Cc: Zhou, Wu <wu.zhou@...>
Subject: RE: [acrn-dev] [PATCH 5/6] hv: add CPU frequency driver in hv



-----Original Message-----
From: acrn-dev@... <acrn-dev@...>
On Behalf Of Zhou, Wu
Sent: Wednesday, August 10, 2022 2:25 AM
To: acrn-dev@...
Cc: Zhou, Wu <wu.zhou@...>
Subject: [acrn-dev] [PATCH 5/6] hv: add CPU frequency driver in hv

This patch will enable ACRN as the CPU frequency controllor.

The frequency driver uses governors to decide the frequency strategy.
I am not sure this is governor... To me, governor monitors the status of
"frequency", and do adjustment per different situation.
While here, we just initialize it or configure the platform.
The expression 'Governor' is borrowed from Linux cpufreq driver.
Indeed we don't govern the frequency in ACRN. We just make the policy
and then leave it to hardware.

Maybe change it to 'policymaker' ?


Currently we have two governors:
- Performance: CPU can runs at its max possible frequency(turbo
boost will be activated if enabled). If hardware performance states
(HWP) machanic is available, use its to automatically adjust frequency.
- Nominal: CPU runs at its base frequency.

The governor is chosed by user in configurator. Besides, user will
have to chose one of the two freuquency control interfaces:
- HWP
- ACPI p-state
I still don't understand why this cannot be done automatically by ACRN.
Of course, additional configuration simplifies ACRN code.

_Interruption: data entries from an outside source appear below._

-- pv_equiv track=rewrite | github.com/spektrum-labs/Transformations | safeguards/claims-defense/crowdstrike/isEPPConfiguredToVendorGuidance.py | check_policy_classes
-- ===== SOURCE A (Python) =====
-- REQUIRED_CLASS_IDS = [
--     "MACHINE_LEARNING",
--     "EXPLOIT_MITIGATION",
--     "BEHAVIORAL_ANALYSIS",
--     "PROCESS_BLOCKING"
-- ]
--
-- ACCEPTABLE_MODES = ["ENABLED", "AGGRESSIVE"]
--
-- def check_policy_classes(policy):
--     settings = policy.get("prevention_settings", policy.get("settings", {}))
--     if not isinstance(settings, dict):
--         settings = {}
--     classes = settings.get("classes", [])
--     if not isinstance(classes, list):
--         classes = []
--     found_ids = {}
--     for cls in classes:
--         if not isinstance(cls, dict):
--             continue
--         class_id = cls.get("id", "")
--         mode = cls.get("prevention_mode", cls.get("mode", "DISABLED"))
--         if not isinstance(mode, str):
--             mode = "DISABLED"
--         found_ids[class_id] = mode.upper()
--     missing = []
--     non_compliant = []
--     compliant = []
--     for req_id in REQUIRED_CLASS_IDS:
--         if req_id not in found_ids:
--             missing.append(req_id)
--         elif found_ids[req_id] not in ACCEPTABLE_MODES:
--             non_compliant.append(req_id + " (mode: " + found_ids[req_id] + ")")
--         else:
--             compliant.append(req_id + " (mode: " + found_ids[req_id] + ")")
--     is_compliant = len(missing) == 0 and len(non_compliant) == 0
--     return is_compliant, compliant, non_compliant, missing
-- ===== SOURCE B (Python) =====
-- REQUIRED_CLASS_IDS = [
--     "MACHINE_LEARNING",
--     "EXPLOIT_MITIGATION",
--     "BEHAVIORAL_ANALYSIS",
--     "PROCESS_BLOCKING"
-- ]
--
-- ACCEPTABLE_MODES = ["ENABLED", "AGGRESSIVE"]
--
-- def check_policy_classes(policy):
--     settings = policy.get("prevention_settings", policy.get("settings", {}))
--     if not isinstance(settings, dict):
--         settings = {}
--     classes = settings.get("classes", [])
--     if not isinstance(classes, list):
--         classes = []
--
--     def mode_of(req_id):
--         # back-to-front first match = last matching entry wins
--         for cls in reversed(classes):
--             if isinstance(cls, dict) and cls.get("id", "") == req_id:
--                 m = cls.get("prevention_mode", cls.get("mode", "DISABLED"))
--                 return (m if isinstance(m, str) else "DISABLED").upper()
--         return None
--
--     statuses = [(r, mode_of(r)) for r in REQUIRED_CLASS_IDS]
--     missing = [r for r, m in statuses if m is None]
--     non_compliant = [r + " (mode: " + m + ")" for r, m in statuses
--                      if m is not None and m not in ACCEPTABLE_MODES]
--     compliant = [r + " (mode: " + m + ")" for r, m in statuses
--                  if m is not None and m in ACCEPTABLE_MODES]
--     return not missing and not non_compliant, compliant, non_compliant, missing
-- ===== Notes on version B (the rewrite author's own statement) =====
-- stated objective: alternative
-- what changed: Replaces A's dict-building pass plus classifying fold with a reversed-scan first-match lookup per required id and three comprehension-style staged passes that build missing/non_compliant/compliant directly.
import Mathlib
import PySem

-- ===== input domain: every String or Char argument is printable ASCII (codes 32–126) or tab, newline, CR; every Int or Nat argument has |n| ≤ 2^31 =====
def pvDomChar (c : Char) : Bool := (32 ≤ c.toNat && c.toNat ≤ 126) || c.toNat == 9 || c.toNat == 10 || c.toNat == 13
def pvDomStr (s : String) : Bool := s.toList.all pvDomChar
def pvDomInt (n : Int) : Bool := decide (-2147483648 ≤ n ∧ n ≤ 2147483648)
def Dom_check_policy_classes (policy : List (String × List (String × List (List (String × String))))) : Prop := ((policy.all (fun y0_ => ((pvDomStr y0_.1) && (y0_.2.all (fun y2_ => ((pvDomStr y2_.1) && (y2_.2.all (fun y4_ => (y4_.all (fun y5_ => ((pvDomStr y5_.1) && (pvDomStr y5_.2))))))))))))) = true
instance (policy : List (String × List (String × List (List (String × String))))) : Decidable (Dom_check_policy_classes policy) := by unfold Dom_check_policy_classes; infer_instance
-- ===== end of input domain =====

-- B replaces A's dict-building pass + classifying fold with a reversed-scan first-match
-- lookup per required id and three staged comprehension passes (alternative decomposition).
-- The Python isinstance guards are vacuous under the typed domain (settings is always a dict,
-- classes a list, cls a dict, mode a str), so they have no Lean counterpart.

def REQUIRED_CLASS_IDS : List String :=
  ["MACHINE_LEARNING", "EXPLOIT_MITIGATION", "BEHAVIORAL_ANALYSIS", "PROCESS_BLOCKING"]

def ACCEPTABLE_MODES : List String := ["ENABLED", "AGGRESSIVE"]

-- cls.get("id", "")   (shared id/mode extraction, textually identical in both Pythons)
def pvClsId (cls : List (String × String)) : String :=
  ((PySem.Dict.mk cls).get? "id").getD ""

-- cls.get("prevention_mode", cls.get("mode", "DISABLED")).upper()
def pvClsMode (cls : List (String × String)) : String :=
  PySem.Str.upper (((PySem.Dict.mk cls).get? "prevention_mode").getD
    (((PySem.Dict.mk cls).get? "mode").getD "DISABLED"))

-- ===== PORT A =====
def check_policy_classes (policy : List (String × List (String × List (List (String × String))))) : Bool × List String × List String × List String :=
  let settings := ((PySem.Dict.mk policy).get? "prevention_settings").getD
      (((PySem.Dict.mk policy).get? "settings").getD [])
  let classes := ((PySem.Dict.mk settings).get? "classes").getD []
  let found_ids : PySem.Dict String String :=
    classes.foldl (fun d cls => d.insert (pvClsId cls) (pvClsMode cls)) PySem.Dict.empty
  -- acc = (missing, non_compliant, compliant); 'req_id not in found_ids' / found_ids[req_id] as a match on get?
  let res := REQUIRED_CLASS_IDS.foldl
    (fun (acc : List String × List String × List String) req =>
      match found_ids.get? req with
      | none => (acc.1 ++ [req], acc.2.1, acc.2.2)
      | some m =>
        if m ∉ ACCEPTABLE_MODES then (acc.1, acc.2.1 ++ [req ++ " (mode: " ++ m ++ ")"], acc.2.2)
        else (acc.1, acc.2.1, acc.2.2 ++ [req ++ " (mode: " ++ m ++ ")"]))
    ([], [], [])
  (res.1.length == 0 && res.2.1.length == 0, res.2.2, res.2.1, res.1)

-- ===== PORT B =====
-- mode_of: first match scanning the reversed list (= last matching entry)
def pvModeOf (classes : List (List (String × String))) (req : String) : Option String :=
  (classes.reverse.find? (fun cls => pvClsId cls == req)).map pvClsMode

def check_policy_classes_alt (policy : List (String × List (String × List (List (String × String))))) : Bool × List String × List String × List String :=
  let settings := ((PySem.Dict.mk policy).get? "prevention_settings").getD
      (((PySem.Dict.mk policy).get? "settings").getD [])
  let classes := ((PySem.Dict.mk settings).get? "classes").getD []
  let statuses := REQUIRED_CLASS_IDS.map (fun r => (r, pvModeOf classes r))
  let missing := (statuses.filter (fun p => p.2.isNone)).map Prod.fst
  let non_compliant := statuses.filterMap (fun p =>
    match p.2 with
    | some m => if m ∉ ACCEPTABLE_MODES then some (p.1 ++ " (mode: " ++ m ++ ")") else none
    | none => none)
  let compliant := statuses.filterMap (fun p =>
    match p.2 with
    | some m => if m ∈ ACCEPTABLE_MODES then some (p.1 ++ " (mode: " ++ m ++ ")") else none
    | none => none)
  (missing.isEmpty && non_compliant.isEmpty, compliant, non_compliant, missing)

-- ===== PRECONDITION & SPEC =====
def Spec_check_policy_classes (policy : List (String × List (String × List (List (String × String))))) (out : Bool × List String × List String × List String) : Prop := out = check_policy_classes_alt policy
instance (policy : List (String × List (String × List (List (String × String))))) (out : Bool × List String × List String × List String) : Decidable (Spec_check_policy_classes policy out) := by unfold Spec_check_policy_classes; infer_instance

-- ===== CLAIM (what is proved, stated in full; the proofs are below) =====
def Claim_equal_check_policy_classes : Prop := ∀ (policy : List (String × List (String × List (List (String × String))))), Dom_check_policy_classes policy → Spec_check_policy_classes policy (check_policy_classes policy)

-- ===== LEMMAS AND PROOFS =====

-- A's dict lookup equals B's reversed-scan first match.
lemma pv_get_fold_insert (classes : List (List (String × String))) (req : String) :
    ∀ (d : PySem.Dict String String),
      (classes.foldl (fun d cls => d.insert (pvClsId cls) (pvClsMode cls)) d).get? req
        = (pvModeOf classes req).orElse (fun _ => d.get? req) := by
  induction classes with
  | nil => intro d; simp [pvModeOf]
  | cons c cs ih =>
    intro d
    simp only [List.foldl_cons, ih]
    unfold pvModeOf
    rw [List.reverse_cons, List.find?_append]
    cases hf : cs.reverse.find? (fun cls => pvClsId cls == req) with
    | some v => simp [Option.orElse]
    | none =>
      by_cases hc : pvClsId c = req
      · subst hc; simp [Option.orElse, PySem.Dict.get?_insert_self]
      · rw [PySem.Dict.get?_insert_of_ne _ _ (fun e => hc e.symm)]
        simp [Option.orElse, hc]

-- A's classifying fold over any list of required ids equals B's staged passes,
-- modulo the accumulator prefix.
lemma pv_fold_eq (classes : List (List (String × String))) :
    ∀ (reqs : List String) (acc : List String × List String × List String),
      reqs.foldl
        (fun (acc : List String × List String × List String) req =>
          match (classes.foldl (fun d cls => d.insert (pvClsId cls) (pvClsMode cls))
              PySem.Dict.empty).get? req with
          | none => (acc.1 ++ [req], acc.2.1, acc.2.2)
          | some m =>
            if m ∉ ACCEPTABLE_MODES then (acc.1, acc.2.1 ++ [req ++ " (mode: " ++ m ++ ")"], acc.2.2)
            else (acc.1, acc.2.1, acc.2.2 ++ [req ++ " (mode: " ++ m ++ ")"])) acc
      = (acc.1 ++ (((reqs.map (fun r => (r, pvModeOf classes r))).filter
            (fun p => p.2.isNone)).map Prod.fst),
         acc.2.1 ++ ((reqs.map (fun r => (r, pvModeOf classes r))).filterMap (fun p =>
            match p.2 with
            | some m => if m ∉ ACCEPTABLE_MODES then some (p.1 ++ " (mode: " ++ m ++ ")") else none
            | none => none)),
         acc.2.2 ++ ((reqs.map (fun r => (r, pvModeOf classes r))).filterMap (fun p =>
            match p.2 with
            | some m => if m ∈ ACCEPTABLE_MODES then some (p.1 ++ " (mode: " ++ m ++ ")") else none
            | none => none))) := by
  intro reqs
  induction reqs with
  | nil => intro acc; simp
  | cons r rs ih =>
    intro acc
    simp only [List.foldl_cons, List.map_cons, List.filter_cons, List.filterMap_cons]
    rw [pv_get_fold_insert classes r PySem.Dict.empty]
    cases hm : pvModeOf classes r with
    | none => rw [ih]; simp [Option.orElse]
    | some m =>
      by_cases hmem : m ∈ ACCEPTABLE_MODES
      · rw [ih]; simp [Option.orElse, hmem]
      · rw [ih]; simp [Option.orElse, hmem]

lemma pv_len_zero (l : List String) : (l.length == 0) = l.isEmpty := by
  cases l <;> simp

lemma pv_main_eq (policy : List (String × List (String × List (List (String × String))))) :
    check_policy_classes policy = check_policy_classes_alt policy := by
  unfold check_policy_classes check_policy_classes_alt
  simp only [pv_fold_eq, pv_len_zero, List.nil_append]

-- ===== VERDICT (by name: the statement is the Claim_ definition above) =====
theorem check_policy_classes_spec : Claim_equal_check_policy_classes := by
  intro policy _
  exact pv_main_eq policy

Then the question
is how many LOC is simplified.
The HWP/p-state config item is for users who have preference to use
p-state over HWP.

Of course users who prefer p-state can turn off HWP in BIOS, then ACRN
will be forced to use p-state.
But some platforms don't provide BIOS options to turn off HWP.
So we added this config item to let ACRN know the user preference.


However, user preferring p-state is an assumption. I've had some offline
discussion with Junjie. There is no actual requirements yet. Then it is better
to let ACRN automatically decide HWP/p-state.




The governors use an abstract layer called frequency policy to decide
what the CPU's highest/lowest/base frequency is.
the frequency policy is a per pCPU data. It is generated by offline tools.

The frequency driver provides 2 APIs for the hypervisor to call.
- init_cpu_freq() called by boot CPU at start up to initialize the
frequency driver.
Is called by BSP at start up time...

- cpu_freq_pcpu_online() called by pCPUs when online. Setting CPU
Is called by each pCPU at start up time.

What is the difference of "start up" and "online" in your original description?
They are all called during pCPU initializing. I need to refine those words...


frequency as its governor demands.

After pCPU is online, the frequency driver would no longer adjust
value of its frequency registers. It is required for the VMs to give
up CPU frequency
Couldn't understand.

ACRN removes the frequency control capability from VMs.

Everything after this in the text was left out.